Sundance Post IV: Saturday in the Snow 

Before I go into Saturday, I need to recap LATE Friday night. I'd like to have a word with the GENIUS scheduler who decided to put a 2.5 hour doc about Ralph Nader on at 10:45pm, An Unreasonable Man. Of course, we're the smarties who got tix for said showing. At any rate, it had a terrific first half recapping Nader's early years and then strangely loses its way during Nader's presidential forays. Given an editor, it would be a pretty good flick.

After getting home at 2am, we decided to bail on the first Saturday timeslot and we started with a noon screening of Wrestling with Angels: Playwright Tony Kushner. A workmanlike piece of doc-making, it flies purely on the strength of its brilliant subject. It was a joy for me because I would happily see/listen to anything Tony Kushner said, wrote or had produced.

Our second flick was a pure crowdpleaser. Kinky Boots is The Fully Monty crossed with La Cage aux Folles. As K. said, "Any film where drag queens save the day is a winner in my book." Ditto.

Right as we went into Kinky Boots, it began to do a proper Utah snow. So we were trekking about in the soft stuff for the rest of the day. It is something I appreciate as global warming seems to have denied The City any real snow this year.

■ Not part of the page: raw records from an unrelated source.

-- B's pass 1b computes, for each listed length, the first code pvFC assigns to it
lemma pvPass1go (lens : List Int) :
    ∀ (S : List (String × Int × Int)) (code : Int) (prevOpt : Option Int)
      (nc : PySem.Dict Int Int) (bl : PySem.Dict Int Int),
    S.Pairwise (fun a b => a.2.1 ≤ b.2.1) →
    lens.Pairwise (· < ·) →
    (∀ L, L ∈ lens ↔ L ∈ S.map (·.2.1)) →
    (∀ pr, prevOpt = some pr → ∀ L ∈ lens, pr < L) →
    (prevOpt = none → code = 0) →
    (∀ L ∈ lens, bl.getD L 0 = ((S.map (·.2.1)).count L : Int)) →
    ∀ L₀ : Int,
      ((lens.foldl (pvStep1 bl) (nc, code, prevOpt)).1).getD L₀ 0
        = if L₀ ∈ lens then pvFC (pvCur bl code prevOpt) (prevOpt.getD 0) S L₀
          else nc.getD L₀ 0 := by
  induction lens with
  | nil => intro S code prevOpt nc bl _ _ _ _ _ _ L₀; simp
  | cons L lensT ih =>
    intro S code prevOpt nc bl hasc hlp h3 hsome hnone hbl L₀
    obtain ⟨p, rest, rfl, hp⟩ := pvHeadLen L lensT S hasc hlp h3
    obtain ⟨G, S'', hGS, hGne, hGlen, hSgt, hcount⟩ := pvPeel L p rest hasc hp
    have hLlt : ∀ L'' ∈ lensT, L < L'' := (List.pairwise_cons.mp hlp).1
    have hLnotT : L ∉ lensT := fun hm => absurd (hLlt L hm) (lt_irrefl L)
    have hSmap : (p :: rest).map (·.2.1) = G.map (·.2.1) ++ S''.map (·.2.1) := by
      rw [← List.map_append, ← hGS]
    -- the code computed for L is pvFC's code for the first element
    have hstate : pvStep1 bl (nc, code, prevOpt) L
        = (nc.insert L (pvCur bl code prevOpt * 2 ^ ((prevOpt.getD 0) - L).natAbs),
           pvCur bl code prevOpt * 2 ^ ((prevOpt.getD 0) - L).natAbs, some L) := by
      cases prevOpt with
      | none =>
        rw [pvStep1]
        simp [pvCur, hnone rfl]
      | some pr =>
        have hpr : pr < L := hsome pr rfl L (by simp)
        rw [pvStep1]
        simp only [pvCur, Option.getD_some]
        rw [Int.shiftLeft_eq]
        have he : (L - pr).toNat = (pr - L).natAbs := by omega
        rw [he]
    rw [List.foldl_cons, hstate]
    set cur := pvCur bl code prevOpt with hcur
    set pl := prevOpt.getD 0 with hpl
    set c' := cur * 2 ^ (pl - L).natAbs with hc'
    have hbl'' : ∀ L'' ∈ lensT, bl.getD L'' 0 = (((S''.map (·.2.1)).count L'') : Int) := by
      intro L'' hm
      have hne : L'' ≠ L := fun e => absurd (e ▸ hLlt L'' hm) (lt_irrefl L)
      rw [hbl L'' (by simp [hm]), hSmap, List.count_append]
      have h0 : (G.map (·.2.1)).count L'' = 0 := by
        rw [List.count_eq_zero]
        intro hmm
        rcases List.mem_map.mp hmm with ⟨g, hg, e⟩
        exact hne (e ▸ (hGlen g hg) ▸ rfl)
      rw [h0]
      simp
    have h3'' : ∀ L'', L'' ∈ lensT ↔ L'' ∈ S''.map (·.2.1) := by
      intro L''
      constructor
      · intro hm
        have hne : L'' ≠ L := fun e => absurd (e ▸ hLlt L'' hm) (lt_irrefl L)
        have : L'' ∈ (p :: rest).map (·.2.1) := (h3 L'').mp (by simp [hm])
        rw [hSmap] at this
        rcases List.mem_append.mp this with hg | hs
        · rcases List.mem_map.mp hg with ⟨g, hgm, e⟩
          exact absurd (e ▸ (hGlen g hgm) ▸ rfl) hne
        · exact hs
      · intro hm
        rcases List.mem_map.mp hm with ⟨q, hq, e⟩
        have hgt : L < L'' := e ▸ hSgt q hq
        have : L'' ∈ L :: lensT := (h3 L'').mpr (by rw [hSmap]; exact List.mem_append.mpr (Or.inr hm))
        rcases List.mem_cons.mp this with e' | hm'
        · omega
        · exact hm'
    have hasc'' : S''.Pairwise (fun a b => a.2.1 ≤ b.2.1) := by
      have := hGS ▸ hasc
      exact (List.pairwise_append.mp this).2.1
    have hIH := ih S'' c' (some L) (nc.insert L c') bl hasc''
      ((List.pairwise_cons.mp hlp).2) h3''
      (fun pr e L'' hm => by injection e with e'; exact e' ▸ hLlt L'' hm)
      (fun e => absurd e (by simp))
      hbl'' L₀
    rw [hIH]
    have hblL : bl.getD L 0 = (G.length : Int) := by
      rw [hbl L (by simp), ← hcount]
    by_cases hL0 : L₀ = L
    · subst hL0
      rw [if_neg hLnotT, PySem.Dict.getD_insert_self, if_pos (by simp)]
      rw [pvFC, if_pos hp, hp]
    · by_cases hmT : L₀ ∈ lensT
      · rw [if_pos hmT, if_pos (by simp [hmT])]
        have hneL : L₀ ≠ L := hL0
        cases G with
        | nil => exact absurd rfl hGne
        | cons g G' =>
          have hinj := (List.cons.injEq p rest g (G' ++ S'')).mp (by rw [hGS, List.cons_append])
          obtain ⟨hpg, hrest⟩ := hinj
          subst hpg
          rw [hrest, pvFC]
          rw [if_neg (by rw [hp]; exact fun e => hL0 e.symm)]
          rw [hp, ← hc']
          rw [pvFC_group L L₀ hL0 G' S'' _ (fun x hx => hGlen x (by simp [hx]))]
          simp only [pvCur]
          congr 1
          have hG1 : (G'.length : Int) + 1 = ((p :: G').length : Int) := by
            simp [List.length_cons]
          have := hblL
          omega
      · rw [if_neg hmT, if_neg (by simp [hL0, hmT])]
        exact PySem.Dict.getD_insert_of_ne _ _ _ hL0

-- ===== VERDICT (by name: the statement is the Claim_ definition above) =====
theorem build_canonical_codebook_spec : Claim_equal_build_canonical_codebook := by
  intro codebook _
  unfold Spec_build_canonical_codebook
  simp only [build_canonical_codebook, build_canonical_codebook_alt]
  set S := PySem.List.sorted2 (PySem.Dict.ofList codebook).items
    (fun node => node.2.1) (fun node => node.1) with hSdef
  have hperm : S.Perm (PySem.Dict.ofList codebook).items := by
    rw [hSdef]; exact PySem.List.sorted2_perm _ _ _ _
  have hkeys : ((PySem.Dict.ofList codebook).items.map (·.1)).Nodup := by
    have := PySem.Dict.nodup_keys_ofList (ps := codebook)
    simpa [PySem.Dict.keys] using this
  have hnodS : (S.map (·.1)).Nodup := ((hperm.map (·.1)).nodup_iff).mpr hkeys
  have hasc : S.Pairwise (fun a b => a.2.1 ≤ b.2.1) := by
    rw [hSdef]; exact pvSorted2_pairwise _
  -- A's side
  rw [pvLoopA_full S]
  rw [pvItems_ofList _ (by rw [pvSpec_map_fst]; exact hnodS)]
  -- B's side: the histogram
  set bl : PySem.Dict Int Int := S.foldl (fun d kv => PySem.Dict.modify d kv.2.1 0 (· + 1)) PySem.Dict.empty with hbl
  have hblgetD : ∀ L : Int, bl.getD L 0 = (((S.map (·.2.1)).count L) : Int) := by
    intro L
    rw [hbl, ← List.foldl_map (f := fun kv : String × Int × Int => kv.2.1)
      (g := fun d x => PySem.Dict.modify d x 0 (· + 1))]
    rw [PySem.Dict.getD_foldl_modify_add_one]
    simp [PySem.Dict.getD_empty]
  have hkeysbl : bl.keys = PySem.Set.ofList (S.map (·.2.1)) := by
    rw [hbl]
    rw [PySem.Dict.keys_foldl_modify_key S (fun kv => kv.2.1) 0 (fun _ _ => (· + 1))
      PySem.Dict.empty]
    rw [PySem.Set.ofList_eq_foldl]
    rfl
  set lens := PySem.List.sorted bl.keys (fun x => x) with hlens
  have hlensp : lens.Pairwise (· < ·) := by
    rw [hlens, hkeysbl]; exact PySem.List.sorted_ofList_pairwise_lt _
  have hlensm : ∀ L, L ∈ lens ↔ L ∈ S.map (·.2.1) := by
    intro L
    rw [hlens, (PySem.List.sorted_perm bl.keys (fun x => x) false).mem_iff, hkeysbl,
      PySem.Set.mem_ofList]
  have hnc : ∀ L ∈ S.map (·.2.1),
      ((lens.foldl (pvStep1 bl) (PySem.Dict.empty, 0, none)).1).getD L 0 = pvFC 0 0 S L := by
    intro L hm
    have := pvPass1go lens S 0 none PySem.Dict.empty bl hasc hlensp hlensm
      (fun pr e => absurd e (by simp)) (fun _ => rfl) (fun L' _ => hblgetD L') L
    rw [this, if_pos ((hlensm L).mpr hm)]
    rfl
  rw [pvPass2 S PySem.Dict.empty
    ((lens.foldl (pvStep1 bl) (PySem.Dict.empty, 0, none)).1) 0 0 hasc
    (fun p _ => PySem.Dict.contains_empty _) hnodS hnc]
  have h0 : (PySem.Dict.empty : PySem.Dict String (Int × Int)).items = [] := rfl
  rw [h0]
  simp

We caught our first big ensemble piece next. Nicole Holofcener is a Sundance fave and her latest work is Friends with Money. Jennifer Aniston, Joan Cusack, Scott Caan, Simon McBurney (Artistic Director of Complicite), and Jason Isaacs (Harry Potter's Lucius Malfoy with an American accent!) all deliver great performances in Holofcener's well-observed dramedy.

Award winners are announced and start to screen Saturday night. So tonight we saw the Dramatic Grand Jury Winner, Quincenera. And Sherpa Dan and I have been arguing about it ever since. The story of the clash of cultures both within generations of Echo Park Latinos and between the Latino community and the largely gay entreprenuers who are gentrifying this neighborhood of L.A., Quincenera has a number of problematic elements. I thought it was good watching overall, but not the sort of integrated work one expects from an award winner. Sherpa Dan thought that it needed a significant subplot excised. K. sided with Dan.